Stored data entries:
-- pv_equiv track=rewrite | github.com/aarelaponin/gam_utilities | joget_utility/processors/data_augmentor.py | _detect_primary_key
-- ===== SOURCE A (Python) =====
-- from typing import Dict, List, Any, Optional, Tuple
--
-- def _detect_primary_key(columns: List[str], records: List[Dict]) -> str:
--     """
--     Detect primary key column.
--
--     Rules (in priority order):
--     1. Column named 'id' or 'code'
--     2. Column ending with '_id' or '_code'
--     3. First column with unique values
--     4. First column as fallback
--     """
--     # Rule 1: exact match
--     for col in ['id', 'code']:
--         if col in columns:
--             return col
--
--     # Rule 2: suffix match
--     for col in columns:
--         if col.endswith('_id') or col.endswith('_code'):
--             return col
--
--     # Rule 3: check uniqueness
--     for col in columns:
--         values = [r.get(col) for r in records]
--         if len(values) == len(set(values)):
--             return col
--
--     # Rule 4: fallback
--     return columns[0] if columns else 'id'
-- ===== SOURCE B (Python) =====
-- def _detect_primary_key(columns, records):
--     # One pass over columns collecting candidates, resolved by priority afterwards.
--     has_id = has_code = False
--     first_suffix = first_unique = None
--     for col in columns:
--         if col == 'id':
--             has_id = True
--         if col == 'code':
--             has_code = True
--         if first_suffix is None and (col.endswith('_id') or col.endswith('_code')):
--             first_suffix = col
--         if first_unique is None:
--             values = [r.get(col) for r in records]
--             if len(values) == len(set(values)):
--                 first_unique = col
--     if has_id:
--         return 'id'
--     if has_code:
--         return 'code'
--     if first_suffix is not None:
--         return first_suffix
--     if first_unique is not None:
--         return first_unique
--     return columns[0] if columns else 'id'
-- ===== Notes on version B (the rewrite author's own statement) =====
-- stated objective: alternative
-- what changed: Replaces A's three sequential early-return scans over columns by a single candidate-collecting pass (id/code flags, first suffix match, first unique column) resolved by priority after the loop.
import Mathlib
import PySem

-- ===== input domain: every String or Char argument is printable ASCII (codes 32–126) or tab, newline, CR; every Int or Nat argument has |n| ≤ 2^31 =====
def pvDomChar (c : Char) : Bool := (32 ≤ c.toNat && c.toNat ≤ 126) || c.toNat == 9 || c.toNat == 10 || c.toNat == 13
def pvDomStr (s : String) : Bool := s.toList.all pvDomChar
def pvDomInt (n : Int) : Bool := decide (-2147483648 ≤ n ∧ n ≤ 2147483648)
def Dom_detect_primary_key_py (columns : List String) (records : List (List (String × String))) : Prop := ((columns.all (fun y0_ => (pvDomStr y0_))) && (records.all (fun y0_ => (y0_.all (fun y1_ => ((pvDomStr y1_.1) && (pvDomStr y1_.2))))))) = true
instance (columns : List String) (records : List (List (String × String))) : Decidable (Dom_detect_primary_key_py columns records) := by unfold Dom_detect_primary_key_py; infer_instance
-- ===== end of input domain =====

-- B restructures A's three sequential early-return scans into one candidate-collecting pass; same results.

-- ===== PORT A =====
-- r.get(col): first-match lookup in the association list (Python dict.get, None when absent)
def pvDictGet (r : List (String × String)) (col : String) : Option String :=
  (r.find? (fun kv => kv.1 == col)).map (·.2)

-- len(values) == len(set(values)) for values = [r.get(col) for r in records]
def pvUniqueCol (records : List (List (String × String))) (col : String) : Bool :=
  let values := records.map (fun r => pvDictGet r col)
  values.length == (PySem.Set.ofList values).length

def pvSuffixP (col : String) : Bool :=
  PySem.Str.endswith col "_id" || PySem.Str.endswith col "_code"

-- Rule 1 loop: for col in ['id','code']: if col in columns: return col
def pvRule1 (cands : List String) (columns : List String) : Option String :=
  match cands with
  | [] => none
  | c :: rest => if columns.contains c then some c else pvRule1 rest columns

-- Rules 2/3 loops: first column satisfying p, else continue
def pvScan (p : String → Bool) : List String → Option String
  | [] => none
  | c :: rest => if p c then some c else pvScan p rest

def detect_primary_key_py (columns : List String) (records : List (List (String × String))) : String :=
  match pvRule1 ["id", "code"] columns with
  | some c => c
  | none =>
    match pvScan pvSuffixP columns with
    | some c => c
    | none =>
      match pvScan (pvUniqueCol records) columns with
      | some c => c
      | none => match columns with | [] => "id" | c :: _ => c

-- ===== PORT B =====
-- loop body of B: update (has_id, has_code, first_suffix, first_unique)
def pvStep (records : List (List (String × String)))
    (st : Bool × Bool × Option String × Option String) (col : String) :
    Bool × Bool × Option String × Option String :=
  ( st.1 || col == "id",
    st.2.1 || col == "code",
    (match st.2.2.1 with
     | some c => some c
     | none => if pvSuffixP col then some col else none),
    (match st.2.2.2 with
     | some c => some c
     | none => if pvUniqueCol records col then some col else none) )

def detect_primary_key_py_alt (columns : List String) (records : List (List (String × String))) : String :=
  let st := columns.foldl (pvStep records) (false, false, none, none)
  if st.1 then "id"
  else if st.2.1 then "code"
  else
    match st.2.2.1 with
    | some c => c
    | none =>
      match st.2.2.2 with
      | some c => c
      | none => match columns with | [] => "id" | c :: _ => c

-- ===== PRECONDITION & SPEC =====
def Spec_detect_primary_key_py (columns : List String) (records : List (List (String × String))) (out : String) : Prop := out = detect_primary_key_py_alt columns records
instance (columns : List String) (records : List (List (String × String))) (out : String) : Decidable (Spec_detect_primary_key_py columns records out) := by unfold Spec_detect_primary_key_py; infer_instance

-- ===== CLAIM (what is proved, stated in full; the proofs are below) =====
def Claim_equal_detect_primary_key_py : Prop := ∀ (columns : List String) (records : List (List (String × String))), Dom_detect_primary_key_py columns records → Spec_detect_primary_key_py columns records (detect_primary_key_py columns records)

-- ===== LEMMAS AND PROOFS =====

-- characterisation of B's fold: flags become contains, option slots become first-match scans
theorem pvFold_char (records : List (List (String × String))) (cols : List String)
    (b1 b2 : Bool) (o1 o2 : Option String) :
    cols.foldl (pvStep records) (b1, b2, o1, o2) =
      ( b1 || cols.contains "id",
        b2 || cols.contains "code",
        (match o1 with | some c => some c | none => pvScan pvSuffixP cols),
        (match o2 with | some c => some c | none => pvScan (pvUniqueCol records) cols) ) := by
  induction cols generalizing b1 b2 o1 o2 with
  | nil => cases o1 <;> cases o2 <;> simp [List.foldl, pvScan]
  | cons c rest ih =>
    simp only [List.foldl, List.contains_cons]
    rw [ih]
    cases o1 <;> cases o2 <;>
      simp [pvStep, pvScan, Bool.or_assoc, BEq.comm] <;>
      split_ifs <;>
      simp_all

theorem detect_equal (columns : List String) (records : List (List (String × String))) :
    detect_primary_key_py columns records = detect_primary_key_py_alt columns records := by
  unfold detect_primary_key_py detect_primary_key_py_alt
  rw [pvFold_char]
  simp only [pvRule1, Bool.false_or]
  by_cases hid : "id" ∈ columns <;>
    by_cases hcode : "code" ∈ columns <;>
      simp [hid, hcode]

-- ===== VERDICT (by name: the statement is the Claim_ definition above) =====
theorem detect_primary_key_py_spec : Claim_equal_detect_primary_key_py := by
  intro columns records _
  unfold Spec_detect_primary_key_py
  exact detect_equal columns records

What to do: From the line containing "simp only [pvRule1, Bool.false_or]" through the last line of the records above, reproduce every line exactly.

Response box:
  simp only [pvRule1, Bool.false_or]
  by_cases hid : "id" ∈ columns <;>
    by_cases hcode : "code" ∈ columns <;>
      simp [hid, hcode]

-- ===== VERDICT (by name: the statement is the Claim_ definition above) =====
theorem detect_primary_key_py_spec : Claim_equal_detect_primary_key_py := by
  intro columns records _
  unfold Spec_detect_primary_key_py
  exact detect_equal columns records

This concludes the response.